***** INPUT DATA *****
-- assembling B's forward dict DP into A's dp value
theorem final_eq (ws : List Int) (ivs : List ((Int × Int) × (Int × Int))) :
    pvDpA ws ivs (-1)
      = PySem.List.maxD
          (((ivs.map (pvBis ws)).foldl (fun cur rg => pvStep rg cur) (PySem.Dict.ofList [(-1, 0)])).values)
          (fun x => x) 0 := by
  have hnd0 : (PySem.Dict.ofList [((-1 : Int), (0 : Int))]).keys.Nodup :=
    PySem.Dict.nodup_keys_ofList _
  have hv0 : ∀ p ∈ (PySem.Dict.ofList [((-1 : Int), (0 : Int))]).items, (0 : Int) ≤ p.2 := by decide
  have props : ∀ (rgs : List ((Int × Int) × (Int × Int))) (D : PySem.Dict Int Int),
      D.keys.Nodup → (∀ p ∈ D.items, (0 : Int) ≤ p.2) →
      ∀ p ∈ (rgs.foldl (fun cur rg => pvStep rg cur) D).items, (0 : Int) ≤ p.2 := by
    intro rgs
    induction rgs with
    | nil => intro D _ h2; exact h2
    | cons rg t ih =>
      intro D h1 h2
      refine ih _ ?_ ?_
      · unfold pvStep; exact step_nodup _ _ _ PySem.Dict.nodup_keys_empty
      · unfold pvStep
        exact step_val _ _ _ h2 (fun q hq => absurd hq (by simp [PySem.Dict.empty]))
  have hvF := props (ivs.map (pvBis ws)) _ hnd0 hv0
  have hvals : ∀ x ∈ ((ivs.map (pvBis ws)).foldl (fun cur rg => pvStep rg cur) (PySem.Dict.ofList [(-1, 0)])).values,
      (0 : Int) ≤ x := by
    intro x hx
    simp only [PySem.Dict.values, List.mem_map] at hx
    obtain ⟨p, hp, hpe⟩ := hx
    exact hpe ▸ hvF p hp
  rw [maxD_nonneg _ hvals,
    show (((ivs.map (pvBis ws)).foldl (fun cur rg => pvStep rg cur) (PySem.Dict.ofList [(-1, 0)])).values)
      = (((ivs.map (pvBis ws)).foldl (fun cur rg => pvStep rg cur) (PySem.Dict.ofList [(-1, 0)])).items).map (fun p => p.2)
      from by simp [PySem.Dict.values],
    List.foldl_map,
    PySem.List.foldl_congr_mem _ (fun (a : Int) (p : Int × Int) => max a p.2)
      (fun a p => max a (p.2 + (fun _ : Int => (0 : Int)) p.1)) 0
      (fun acc p _ => by show max acc p.2 = max acc (p.2 + 0); rw [add_zero]),
    show (List.foldl (fun (a : Int) (p : Int × Int) => max a (p.2 + (fun _ : Int => (0 : Int)) p.1)) 0
        (((ivs.map (pvBis ws)).foldl (fun cur rg => pvStep rg cur) (PySem.Dict.ofList [(-1, 0)])).items))
      = pvBest (fun _ => (0 : Int)) 0 (((ivs.map (pvBis ws)).foldl (fun cur rg => pvStep rg cur) (PySem.Dict.ofList [(-1, 0)])).items)
      from rfl,
    forward ws ivs _ hnd0 hv0,
    show (PySem.Dict.ofList [((-1 : Int), (0 : Int))]).items = [(-1, 0)] from rfl]
  show pvDpA ws ivs (-1) = max 0 (0 + pvDpA ws ivs (-1))
  rw [zero_add, max_eq_right (dpA_nonneg _ _ _)]

-- indexing a projected pair list
theorem getD_map_fst (pairs : List (Int × Int)) (k : Nat) (hk : k < pairs.length) :
    PySem.List.pyGetD (pairs.map (fun p => p.1)) (k : Int) 0
      = (PySem.List.pyGetD pairs (k : Int) ((0 : Int), (0 : Int))).1 := by
  rw [PySem.List.pyGetD_eq_getElem _ _ (by omega) (by simpa using by exact_mod_cast hk),
    PySem.List.pyGetD_eq_getElem _ _ (by omega) (by exact_mod_cast hk)]
  simp

theorem getD_map_snd (pairs : List (Int × Int)) (k : Nat) (hk : k < pairs.length) :
    PySem.List.pyGetD (pairs.map (fun p => p.2)) (k : Int) 0
      = (PySem.List.pyGetD pairs (k : Int) ((0 : Int), (0 : Int))).2 := by
  rw [PySem.List.pyGetD_eq_getElem _ _ (by omega) (by simpa using by exact_mod_cast hk),
    PySem.List.pyGetD_eq_getElem _ _ (by omega) (by exact_mod_cast hk)]
  simp

-- under the domain bound, bisecting A's sentinel-clamped value intervals gives B's index ranges
theorem bis_iv_eq_rng (pairs : List (Int × Int)) (ws : List Int) (i : Nat) (hi : i < pairs.length)
    (hb : ∀ p ∈ pairs, (-2147483648 ≤ p.1 ∧ p.1 ≤ 2147483648) ∧ (-2147483648 ≤ p.2 ∧ p.2 ≤ 2147483648)) :
    pvBis ws (pvIvA (pairs.map (fun p => p.1)) (pairs.map (fun p => p.2)) (pairs.length : Int) i)
      = pvRngB pairs ws i := by
  have hpmem : PySem.List.pyGetD pairs (i : Int) ((0 : Int), (0 : Int)) ∈ pairs := by
    rw [PySem.List.pyGetD_eq_getElem _ _ (by omega) (by exact_mod_cast hi)]
    exact List.getElem_mem _
  have hbi := hb _ hpmem
  simp only [pvIvA, pvRngB, pvBis]
  rw [getD_map_fst pairs i hi, getD_map_snd pairs i hi]
  by_cases h0 : 0 < i
  · rw [if_pos (show (0 : Int) < (i : Int) from by exact_mod_cast h0), if_pos h0,
      show ((i : Int) - 1) = ((i - 1 : Nat) : Int) from by omega,
      getD_map_fst pairs (i - 1) (by omega)]
    by_cases hn : (i : Int) < (pairs.length : Int) - 1
    · rw [if_pos hn, if_pos hn,
        show ((i : Int) + 1) = ((i + 1 : Nat) : Int) from by omega,
        getD_map_fst pairs (i + 1) (by omega)]
    · rw [if_neg hn, if_neg hn,
        min_eq_left (by omega : (PySem.List.pyGetD pairs (i : Int) ((0 : Int), (0 : Int))).1 + (PySem.List.pyGetD pairs (i : Int) ((0 : Int), (0 : Int))).2 ≤ 10 ^ 18)]
  · rw [if_neg (show ¬ (0 : Int) < (i : Int) from by exact_mod_cast h0), if_neg h0,
      max_eq_left (by omega : -(10 ^ 18) ≤ (PySem.List.pyGetD pairs (i : Int) ((0 : Int), (0 : Int))).1 - (PySem.List.pyGetD pairs (i : Int) ((0 : Int), (0 : Int))).2)]
    by_cases hn : (i : Int) < (pairs.length : Int) - 1
    · rw [if_pos hn, if_pos hn,
        show ((i : Int) + 1) = ((i + 1 : Nat) : Int) from by omega,
        getD_map_fst pairs (i + 1) (by omega)]
    · rw [if_neg hn, if_neg hn,
        min_eq_left (by omega : (PySem.List.pyGetD pairs (i : Int) ((0 : Int), (0 : Int))).1 + (PySem.List.pyGetD pairs (i : Int) ((0 : Int), (0 : Int))).2 ≤ 10 ^ 18)]

-- ===== VERDICT (by name: the statement is the Claim_ definition above) =====
theorem maxWalls_spec : Claim_equal_maxWalls := by
  intro robots distance walls hdom
  simp only [Spec_maxWalls, maxWalls, maxWalls_alt]
  have hb : ∀ p ∈ PySem.List.sorted2 (List.zip robots distance) (fun p => p.1) (fun p => p.2),
      (-2147483648 ≤ p.1 ∧ p.1 ≤ 2147483648) ∧ (-2147483648 ≤ p.2 ∧ p.2 ≤ 2147483648) := by
    intro p hp
    have hz : p ∈ List.zip robots distance :=
      (PySem.List.sorted2_perm _ _ _ _).mem_iff.mp hp
    obtain ⟨h1, h2⟩ := List.of_mem_zip (a := p.1) (b := p.2) (by simpa using hz)
    unfold Dom_maxWalls at hdom
    simp only [List.all_eq_true, pvDomInt, decide_eq_true_eq, Bool.and_eq_true] at hdom
    exact ⟨hdom.1.1 _ h1, hdom.1.2 _ h2⟩
  have hr : ((List.range (PySem.List.sorted2 (List.zip robots distance) (fun p => p.1) (fun p => p.2)).length).map
        (pvRngB (PySem.List.sorted2 (List.zip robots distance) (fun p => p.1) (fun p => p.2))
          (PySem.List.sorted walls (fun x => x))))
      = ((List.range ((PySem.List.sorted2 (List.zip robots distance) (fun p => p.1) (fun p => p.2)).map (fun p => p.1)).length).map
          (pvIvA ((PySem.List.sorted2 (List.zip robots distance) (fun p => p.1) (fun p => p.2)).map (fun p => p.1))
            ((PySem.List.sorted2 (List.zip robots distance) (fun p => p.1) (fun p => p.2)).map (fun p => p.2))
            (((PySem.List.sorted2 (List.zip robots distance) (fun p => p.1) (fun p => p.2)).map (fun p => p.1)).length : Int))).map
          (pvBis (PySem.List.sorted walls (fun x => x))) := by
    rw [List.map_map, List.length_map]
    exact (List.map_congr_left (fun i hi =>
      bis_iv_eq_rng _ _ i (List.mem_range.mp hi) hb)).symm
  rw [hr]
  exact final_eq _ _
*****
• [REQUIRED ACTION]:
Copy exactly the lines from the top of the entries through the line with "D.keys.Nodup → (∀" in it, please, keeping both ends and adding nothing.

• [RESPONSE]:
-- assembling B's forward dict DP into A's dp value
theorem final_eq (ws : List Int) (ivs : List ((Int × Int) × (Int × Int))) :
    pvDpA ws ivs (-1)
      = PySem.List.maxD
          (((ivs.map (pvBis ws)).foldl (fun cur rg => pvStep rg cur) (PySem.Dict.ofList [(-1, 0)])).values)
          (fun x => x) 0 := by
  have hnd0 : (PySem.Dict.ofList [((-1 : Int), (0 : Int))]).keys.Nodup :=
    PySem.Dict.nodup_keys_ofList _
  have hv0 : ∀ p ∈ (PySem.Dict.ofList [((-1 : Int), (0 : Int))]).items, (0 : Int) ≤ p.2 := by decide
  have props : ∀ (rgs : List ((Int × Int) × (Int × Int))) (D : PySem.Dict Int Int),
      D.keys.Nodup → (∀ p ∈ D.items, (0 : Int) ≤ p.2) →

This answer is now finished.